TASK DIRECTIONS: Search the listing below for the word "eight" and copy each line that holds it.

•••

-- pv_equiv track=rewrite | github.com/argelasidera/AdventOfCode2023-Python | day1-trebuchet/part2.py | get_text_value
-- ===== SOURCE A (Python) =====
-- def get_text_value(substring: str, is_start: bool) -> int:
--     number_dict = {
--         "one": 1,
--         "two": 2,
--         "three": 3,
--         "four": 4,
--         "five": 5,
--         "six": 6,
--         "seven": 7,
--         "eight": 8,
--         "nine": 9,
--     }
--
--     if is_start:
--         for i in [3, 4, 5]:
--             if substring[:i] in number_dict:
--                 return number_dict[substring[:i]]
--     else:
--         for i in [-3, -4, -5]:
--             if substring[i:] in number_dict:
--                 return number_dict[substring[i:]]
--
--     return -1
-- ===== SOURCE B (Python) =====
-- NUMBER_WORDS = [
--     ("one", 1), ("two", 2), ("three", 3), ("four", 4), ("five", 5),
--     ("six", 6), ("seven", 7), ("eight", 8), ("nine", 9),
-- ]
--
--
-- def get_text_value(substring: str, is_start: bool) -> int:
--     for word, value in NUMBER_WORDS:
--         if substring.startswith(word) if is_start else substring.endswith(word):
--             return value
--     return -1
-- ===== Notes on version B (the rewrite author's own statement) =====
-- stated objective: idiomatic
-- what changed: B scans the nine (word, value) pairs once with startswith/endswith instead of slicing three fixed prefix/suffix lengths and testing dict membership; correct because no digit word is a prefix or suffix of another.
import Mathlib
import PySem

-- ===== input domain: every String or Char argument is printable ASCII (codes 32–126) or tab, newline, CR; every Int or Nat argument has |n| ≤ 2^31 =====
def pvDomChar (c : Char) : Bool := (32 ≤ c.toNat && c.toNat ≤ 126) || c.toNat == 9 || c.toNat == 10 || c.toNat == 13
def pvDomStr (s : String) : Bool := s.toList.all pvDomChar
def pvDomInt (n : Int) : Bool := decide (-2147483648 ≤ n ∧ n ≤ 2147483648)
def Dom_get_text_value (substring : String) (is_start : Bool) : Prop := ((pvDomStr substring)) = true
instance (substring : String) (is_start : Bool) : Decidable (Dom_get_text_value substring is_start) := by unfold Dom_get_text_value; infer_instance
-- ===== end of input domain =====

-- B scans the nine (word, value) pairs once with startswith/endswith instead of A's
-- fixed-length slicing plus dict membership; same return value on every input (idiomatic rewrite).

-- ===== PORT A =====
-- the dict literal `number_dict`
def pvNumberDict : PySem.Dict String Int :=
  ((((((((PySem.Dict.empty.insert "one" 1).insert "two" 2).insert "three" 3).insert
    "four" 4).insert "five" 5).insert "six" 6).insert "seven" 7).insert "eight" 8).insert "nine" 9

-- `for i in [3, 4, 5]: if substring[:i] in number_dict: return number_dict[substring[:i]]`
def pvAStartLoop (substring : String) : List Int → Option Int
  | [] => none
  | i :: rest =>
      match pvNumberDict.get? (PySem.Str.slice substring none (some i)) with
      | some v => some v
      | none => pvAStartLoop substring rest

-- `for i in [-3, -4, -5]: if substring[i:] in number_dict: return number_dict[substring[i:]]`
def pvAEndLoop (substring : String) : List Int → Option Int
  | [] => none
  | i :: rest =>
      match pvNumberDict.get? (PySem.Str.slice substring (some i) none) with
      | some v => some v
      | none => pvAEndLoop substring rest

def get_text_value (substring : String) (is_start : Bool) : Int :=
  if is_start then (pvAStartLoop substring [3, 4, 5]).getD (-1)
  else (pvAEndLoop substring [-3, -4, -5]).getD (-1)

-- ===== PORT B =====
def pvNumberWords : List (String × Int) :=
  [("one", 1), ("two", 2), ("three", 3), ("four", 4), ("five", 5),
   ("six", 6), ("seven", 7), ("eight", 8), ("nine", 9)]

-- `for word, value in NUMBER_WORDS: if <startswith/endswith>: return value` / `return -1`
def pvBScan (substring : String) (is_start : Bool) : List (String × Int) → Int
  | [] => -1
  | (w, v) :: rest =>
      if (if is_start then PySem.Str.startswith substring w else PySem.Str.endswith substring w)
      then v else pvBScan substring is_start rest

def get_text_value_alt (substring : String) (is_start : Bool) : Int :=
  pvBScan substring is_start pvNumberWords

-- ===== PRECONDITION & SPEC =====
def Spec_get_text_value (substring : String) (is_start : Bool) (out : Int) : Prop := out = get_text_value_alt substring is_start
instance (substring : String) (is_start : Bool) (out : Int) : Decidable (Spec_get_text_value substring is_start out) := by unfold Spec_get_text_value; infer_instance

-- ===== CLAIM (what is proved, stated in full; the proofs are below) =====
def Claim_equal_get_text_value : Prop := ∀ (substring : String) (is_start : Bool), Dom_get_text_value substring is_start → Spec_get_text_value substring is_start (get_text_value substring is_start)

-- ===== LEMMAS AND PROOFS =====

-- A's dict lookup as a first-match if-chain over the nine keys
theorem pv_dict_get (k : String) : pvNumberDict.get? k =
  if "one" = k then some 1 else if "two" = k then some 2 else if "three" = k then some 3 else
  if "four" = k then some 4 else if "five" = k then some 5 else if "six" = k then some 6 else
  if "seven" = k then some 7 else if "eight" = k then some 8 else if "nine" = k then some 9 else none := by
  have e : pvNumberDict = PySem.Dict.mk [("one", 1), ("two", 2), ("three", 3), ("four", 4),
    ("five", 5), ("six", 6), ("seven", 7), ("eight", 8), ("nine", 9)] := by rfl
  rw [e]
  simp only [PySem.Dict.get?]
  by_cases h0 : "one" = k
  · subst h0; rfl
  rw [if_neg h0, List.find?_cons_of_neg (by simp [h0])]
  by_cases h1 : "two" = k
  · subst h1; rfl
  rw [if_neg h1, List.find?_cons_of_neg (by simp [h1])]
  by_cases h2 : "three" = k
  · subst h2; rfl
  rw [if_neg h2, List.find?_cons_of_neg (by simp [h2])]
  by_cases h3 : "four" = k
  · subst h3; rfl
  rw [if_neg h3, List.find?_cons_of_neg (by simp [h3])]
  by_cases h4 : "five" = k
  · subst h4; rfl
  rw [if_neg h4, List.find?_cons_of_neg (by simp [h4])]
  by_cases h5 : "six" = k
  · subst h5; rfl
  rw [if_neg h5, List.find?_cons_of_neg (by simp [h5])]
  by_cases h6 : "seven" = k
  · subst h6; rfl
  rw [if_neg h6, List.find?_cons_of_neg (by simp [h6])]
  by_cases h7 : "eight" = k
  · subst h7; rfl
  rw [if_neg h7, List.find?_cons_of_neg (by simp [h7])]
  by_cases h8 : "nine" = k
  · subst h8; rfl
  rw [if_neg h8, List.find?_cons_of_neg (by simp [h8])]
  rfl

-- a word cannot match a longer slice unless it already matches its own-length slice
theorem pv_not_take_long {l w : List Char} {k : Nat} (hk : w.length ≤ k)
    (hw : ¬ (w = l.take w.length)) : (w = l.take k) ↔ False := by
  constructor
  · intro h
    apply hw
    have := congrArg (List.take w.length) h
    rwa [List.take_take, min_eq_left hk, List.take_length] at this
  · exact False.elim

-- a word cannot equal a slice shorter than itself
theorem pv_not_take_short {l w : List Char} {k : Nat} (hk : k < w.length) : (w = l.take k) ↔ False := by
  constructor
  · intro h
    have := congrArg List.length h
    simp [List.length_take] at this
    omega
  · exact False.elim

theorem pv_rev_cond (w x : List Char) : (w = x.reverse) ↔ (w.reverse = x) := by
  constructor <;> (rintro rfl; simp)

set_option maxHeartbeats 1000000 in
theorem pv_start_case (s : String) :
    (pvAStartLoop s [3, 4, 5]).getD (-1) = pvBScan s true pvNumberWords := by
  have s3 : ∀ l : List Char, PySem.List.slice l none (some 3) = l.take 3 := fun l => by
    rw [PySem.List.slice_to _ (by norm_num)]; rfl
  have s4 : ∀ l : List Char, PySem.List.slice l none (some 4) = l.take 4 := fun l => by
    rw [PySem.List.slice_to _ (by norm_num)]; rfl
  have s5 : ∀ l : List Char, PySem.List.slice l none (some 5) = l.take 5 := fun l => by
    rw [PySem.List.slice_to _ (by norm_num)]; rfl
  simp only [pvAStartLoop, pvBScan, pvNumberWords, pv_dict_get, if_true]
  simp [String.ext_iff, pysem, List.prefix_iff_eq_take, s3, s4, s5]
  generalize s.toList = l
  by_cases h1 : ['o','n','e'] = l.take 3
  · obtain ⟨t, rfl⟩ : ∃ t, l = ['o','n','e'] ++ t :=
      ⟨l.drop 3, by conv_lhs => rw [← List.take_append_drop 3 l, ← h1]⟩
    simp
  by_cases h2 : ['t','w','o'] = l.take 3
  · obtain ⟨t, rfl⟩ : ∃ t, l = ['t','w','o'] ++ t :=
      ⟨l.drop 3, by conv_lhs => rw [← List.take_append_drop 3 l, ← h2]⟩
    simp
  by_cases h3 : ['t','h','r','e','e'] = l.take 5
  · obtain ⟨t, rfl⟩ : ∃ t, l = ['t','h','r','e','e'] ++ t :=
      ⟨l.drop 5, by conv_lhs => rw [← List.take_append_drop 5 l, ← h3]⟩
    simp
  by_cases h4 : ['f','o','u','r'] = l.take 4
  · obtain ⟨t, rfl⟩ : ∃ t, l = ['f','o','u','r'] ++ t :=
      ⟨l.drop 4, by conv_lhs => rw [← List.take_append_drop 4 l, ← h4]⟩
    simp
  by_cases h5 : ['f','i','v','e'] = l.take 4
  · obtain ⟨t, rfl⟩ : ∃ t, l = ['f','i','v','e'] ++ t :=
      ⟨l.drop 4, by conv_lhs => rw [← List.take_append_drop 4 l, ← h5]⟩
    simp
  by_cases h6 : ['s','i','x'] = l.take 3
  · obtain ⟨t, rfl⟩ : ∃ t, l = ['s','i','x'] ++ t :=
      ⟨l.drop 3, by conv_lhs => rw [← List.take_append_drop 3 l, ← h6]⟩
    simp
  by_cases h7 : ['s','e','v','e','n'] = l.take 5
  · obtain ⟨t, rfl⟩ : ∃ t, l = ['s','e','v','e','n'] ++ t :=
      ⟨l.drop 5, by conv_lhs => rw [← List.take_append_drop 5 l, ← h7]⟩
    simp
  by_cases h8 : ['e','i','g','h','t'] = l.take 5
  · obtain ⟨t, rfl⟩ : ∃ t, l = ['e','i','g','h','t'] ++ t :=
      ⟨l.drop 5, by conv_lhs => rw [← List.take_append_drop 5 l, ← h8]⟩
    simp
  by_cases h9 : ['n','i','n','e'] = l.take 4
  · obtain ⟨t, rfl⟩ : ∃ t, l = ['n','i','n','e'] ++ t :=
      ⟨l.drop 4, by conv_lhs => rw [← List.take_append_drop 4 l, ← h9]⟩
    simp
  simp_all [pv_not_take_long, pv_not_take_short]

set_option maxHeartbeats 1000000 in
theorem pv_end_case (s : String) :
    (pvAEndLoop s [-3, -4, -5]).getD (-1) = pvBScan s false pvNumberWords := by
  have d3 : ∀ l : List Char, PySem.List.slice l (some (-3)) none = (l.reverse.take 3).reverse :=
    fun l => by rw [PySem.List.slice_from_neg_ofNat l 3 (by norm_num), List.reverse_take]; simp
  have d4 : ∀ l : List Char, PySem.List.slice l (some (-4)) none = (l.reverse.take 4).reverse :=
    fun l => by rw [PySem.List.slice_from_neg_ofNat l 4 (by norm_num), List.reverse_take]; simp
  have d5 : ∀ l : List Char, PySem.List.slice l (some (-5)) none = (l.reverse.take 5).reverse :=
    fun l => by rw [PySem.List.slice_from_neg_ofNat l 5 (by norm_num), List.reverse_take]; simp
  simp only [pvAEndLoop, pvBScan, pvNumberWords, pv_dict_get]
  simp [String.ext_iff, pysem, PySem.Chars.endswith_iff, ← List.reverse_prefix,
    List.prefix_iff_eq_take, d3, d4, d5, pv_rev_cond]
  generalize s.toList.reverse = r
  by_cases h1 : ['e','n','o'] = r.take 3
  · obtain ⟨t, rfl⟩ : ∃ t, r = ['e','n','o'] ++ t :=
      ⟨r.drop 3, by conv_lhs => rw [← List.take_append_drop 3 r, ← h1]⟩
    simp
  by_cases h2 : ['o','w','t'] = r.take 3
  · obtain ⟨t, rfl⟩ : ∃ t, r = ['o','w','t'] ++ t :=
      ⟨r.drop 3, by conv_lhs => rw [← List.take_append_drop 3 r, ← h2]⟩
    simp
  by_cases h3 : ['e','e','r','h','t'] = r.take 5
  · obtain ⟨t, rfl⟩ : ∃ t, r = ['e','e','r','h','t'] ++ t :=
      ⟨r.drop 5, by conv_lhs => rw [← List.take_append_drop 5 r, ← h3]⟩
    simp
  by_cases h4 : ['r','u','o','f'] = r.take 4
  · obtain ⟨t, rfl⟩ : ∃ t, r = ['r','u','o','f'] ++ t :=
      ⟨r.drop 4, by conv_lhs => rw [← List.take_append_drop 4 r, ← h4]⟩
    simp
  by_cases h5 : ['e','v','i','f'] = r.take 4
  · obtain ⟨t, rfl⟩ : ∃ t, r = ['e','v','i','f'] ++ t :=
      ⟨r.drop 4, by conv_lhs => rw [← List.take_append_drop 4 r, ← h5]⟩
    simp
  by_cases h6 : ['x','i','s'] = r.take 3
  · obtain ⟨t, rfl⟩ : ∃ t, r = ['x','i','s'] ++ t :=
      ⟨r.drop 3, by conv_lhs => rw [← List.take_append_drop 3 r, ← h6]⟩
    simp
  by_cases h7 : ['n','e','v','e','s'] = r.take 5
  · obtain ⟨t, rfl⟩ : ∃ t, r = ['n','e','v','e','s'] ++ t :=
      ⟨r.drop 5, by conv_lhs => rw [← List.take_append_drop 5 r, ← h7]⟩
    simp
  by_cases h8 : ['t','h','g','i','e'] = r.take 5
  · obtain ⟨t, rfl⟩ : ∃ t, r = ['t','h','g','i','e'] ++ t :=
      ⟨r.drop 5, by conv_lhs => rw [← List.take_append_drop 5 r, ← h8]⟩
    simp
  by_cases h9 : ['e','n','i','n'] = r.take 4
  · obtain ⟨t, rfl⟩ : ∃ t, r = ['e','n','i','n'] ++ t :=
      ⟨r.drop 4, by conv_lhs => rw [← List.take_append_drop 4 r, ← h9]⟩
    simp
  simp_all [pv_not_take_long, pv_not_take_short]

theorem pv_main (s : String) (b : Bool) : get_text_value s b = get_text_value_alt s b := by
  cases b
  · exact pv_end_case s
  · exact pv_start_case s

-- ===== VERDICT (by name: the statement is the Claim_ definition above) =====
theorem get_text_value_spec : Claim_equal_get_text_value := by
  intro s b _
  unfold Spec_get_text_value
  exact pv_main s b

•••

ANSWER AREA:
--         "eight": 8,
--     ("six", 6), ("seven", 7), ("eight", 8), ("nine", 9),
    "four" 4).insert "five" 5).insert "six" 6).insert "seven" 7).insert "eight" 8).insert "nine" 9
   ("six", 6), ("seven", 7), ("eight", 8), ("nine", 9)]
  if "seven" = k then some 7 else if "eight" = k then some 8 else if "nine" = k then some 9 else none := by
    ("five", 5), ("six", 6), ("seven", 7), ("eight", 8), ("nine", 9)] := by rfl
  by_cases h7 : "eight" = k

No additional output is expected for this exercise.